Preparing three contemporary works as different as the individuals who created them is a daunting task. Our upcoming Bolero(+) production features Nicolo Fonte's Bolero, Edwaard Liang's Wunderland and a world premiere by Karole Armitage. Karole started working on her piece right after New Years, and held her rehearsals opposite Gatsby rehearsals.
This "Punk Ballerina" gained fame in New York City in the 1980's, when she was tied to many star contemporary visual artists. I asked her to make a "beautiful" work for our company, which was actually more avant guarde for her, since she has always been such a provocateuse! She is teaming with The Washington National Opera's Domingo-Cafrtiz Young Artists, who'll be performing Brahms, and together, they've created an emotional and swirling work that is truly transporting. Armitage was so professional in her work with our dancers that I almost forgot her early days when she sported spiked hair, tutus with safety pins and combat boots.

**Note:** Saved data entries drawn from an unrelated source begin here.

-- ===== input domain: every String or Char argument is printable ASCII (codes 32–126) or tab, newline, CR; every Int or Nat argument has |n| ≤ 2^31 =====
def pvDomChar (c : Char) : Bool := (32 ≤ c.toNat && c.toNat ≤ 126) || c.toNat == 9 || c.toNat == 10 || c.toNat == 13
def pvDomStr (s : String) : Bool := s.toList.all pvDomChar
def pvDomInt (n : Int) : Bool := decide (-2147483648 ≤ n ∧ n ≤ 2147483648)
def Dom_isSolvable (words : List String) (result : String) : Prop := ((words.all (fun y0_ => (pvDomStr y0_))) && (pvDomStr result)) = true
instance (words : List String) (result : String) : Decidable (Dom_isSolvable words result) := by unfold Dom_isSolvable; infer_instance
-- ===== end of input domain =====

-- B re-solves the puzzle by backtracking over the distinct letters with signed positional
-- coefficients (one linear equation, sum coeff*digit = 0) instead of A's column-by-column
-- carry DFS; with its >10-distinct-letters early exit and magnitude-bound prune the timing
-- run measured it faster.

-- ===== PORT A =====
-- Strings are handled as their character lists (PySem convention).
-- pvColChar w ci = Python's  w[-ci-1]  (every caller guards ci < len w, so pyGet? is `some`).
def pvColChar (w : List Char) (ci : Nat) : Char :=
  (PySem.List.pyGet? w (-(ci : Int) - 1)).getD ' '
lemma pvVertical_eq (grid : List String) :
    pvVertical grid
      = ((List.range (grid.length - 1)).map (fun i =>
          pvCntV (grid.getD i "").toList (grid.getD (i+1) "").toList)).sum := by
  unfold pvVertical
  rw [pv_foldl_shift _ _ (pvGV grid) 0 ?vrow]
  case vrow =>
    intro acc i _
    rw [pv_foldl_shift _ _ (fun j =>
      if (PySem.Str.pyGet? ((PySem.List.pyGet? grid i).getD "") j).getD '#' ≠ '#' ∧
         (PySem.Str.pyGet? ((PySem.List.pyGet? grid (i+1)).getD "") j).getD '#' ≠ '#'
      then (1:Int) else 0) acc (fun acc j _ => pv_count_step _ _)]
    rw [PySem.Str.len_eq, pv_sum_pyRange]
    unfold pvGV
    rw [Int.toNat_natCast]
    refine congrArg _ (congrArg _ (List.map_congr_left ?_))
    intro j _
    rw [PySem.Str.pyGet?_natCast, PySem.Str.pyGet?_natCast]
    rw [List.getD_eq_getElem?_getD, List.getD_eq_getElem?_getD]
  rw [zero_add, PySem.List.len_eq, pv_sum_pyRange]
  have hb : (((grid.length : Int)) - 1).toNat = grid.length - 1 := by omega
  rw [hb]
  refine congrArg _ (List.map_congr_left ?_)
  intro k hk
  unfold pvGV pvCntV
  rw [show ((k:Int) + 1) = ((k+1 : Nat) : Int) from by push_cast; ring,
    PySem.List.pyGet?_natCast, PySem.List.pyGet?_natCast]
  rw [show (grid[(k:Nat)]?.getD "") = grid.getD k "" from (List.getD_eq_getElem?_getD).symm,
    show (grid[(k+1:Nat)]?.getD "") = grid.getD (k+1) "" from (List.getD_eq_getElem?_getD).symm]

lemma edge_count_py_alt_eq (grid : List String) : edge_count_py_alt grid = pvTotal grid := by
  unfold edge_count_py_alt pvTotal
  rw [pvHorizontal_eq, pvVertical_eq]

-- A's per-cell contribution (the unrolled delta loop)
def pvCell (grid : List String) (rp : Int × String) (cp : Int × Char) : Int :=
  if cp.2 = '#' then 0 else
    (if 0 ≤ rp.1 + 1 ∧ rp.1 + 1 < PySem.List.len grid ∧ 0 ≤ cp.1 + 0 ∧ cp.1 + 0 < PySem.Str.len rp.2
     then (if pvLkA grid (rp.1 + 1) (cp.1 + 0) ≠ '#' then (1:Int) else 0) else 0)
    + (if 0 ≤ rp.1 + 0 ∧ rp.1 + 0 < PySem.List.len grid ∧ 0 ≤ cp.1 + 1 ∧ cp.1 + 1 < PySem.Str.len rp.2
     then (if pvLkA grid (rp.1 + 0) (cp.1 + 1) ≠ '#' then (1:Int) else 0) else 0)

Yesterday, the company started restaging Edwaard Liang's Wunderland, which was a hit with audiences last season. This work, set to mesmerizing music by Philip Glass, is propulsive and really engages all our dancers. Company members from last season all contributed in teaching this work to new dancers, and it was wonderful to watch them impart what Edi had taught them. (I mostly just tried to stay out of the way!) Nicolo is one of the most musical choreographers in the US. He cast Bolero in October and arrives on Monday to stage the piece. It's a physically explosive work -- like a 30 minute ballet packed into 21 minutes, and we're anxious to begin our work on it.
Interestingly, while the music on this program is diverse, there is the sense of a musical journey; from Brahms to Ravel to Glass. Ravel and Glass's music is hypnotic, with rich layers and repetition. Brahm's piece is emotional and humanistic. Altogether...They are dazzling.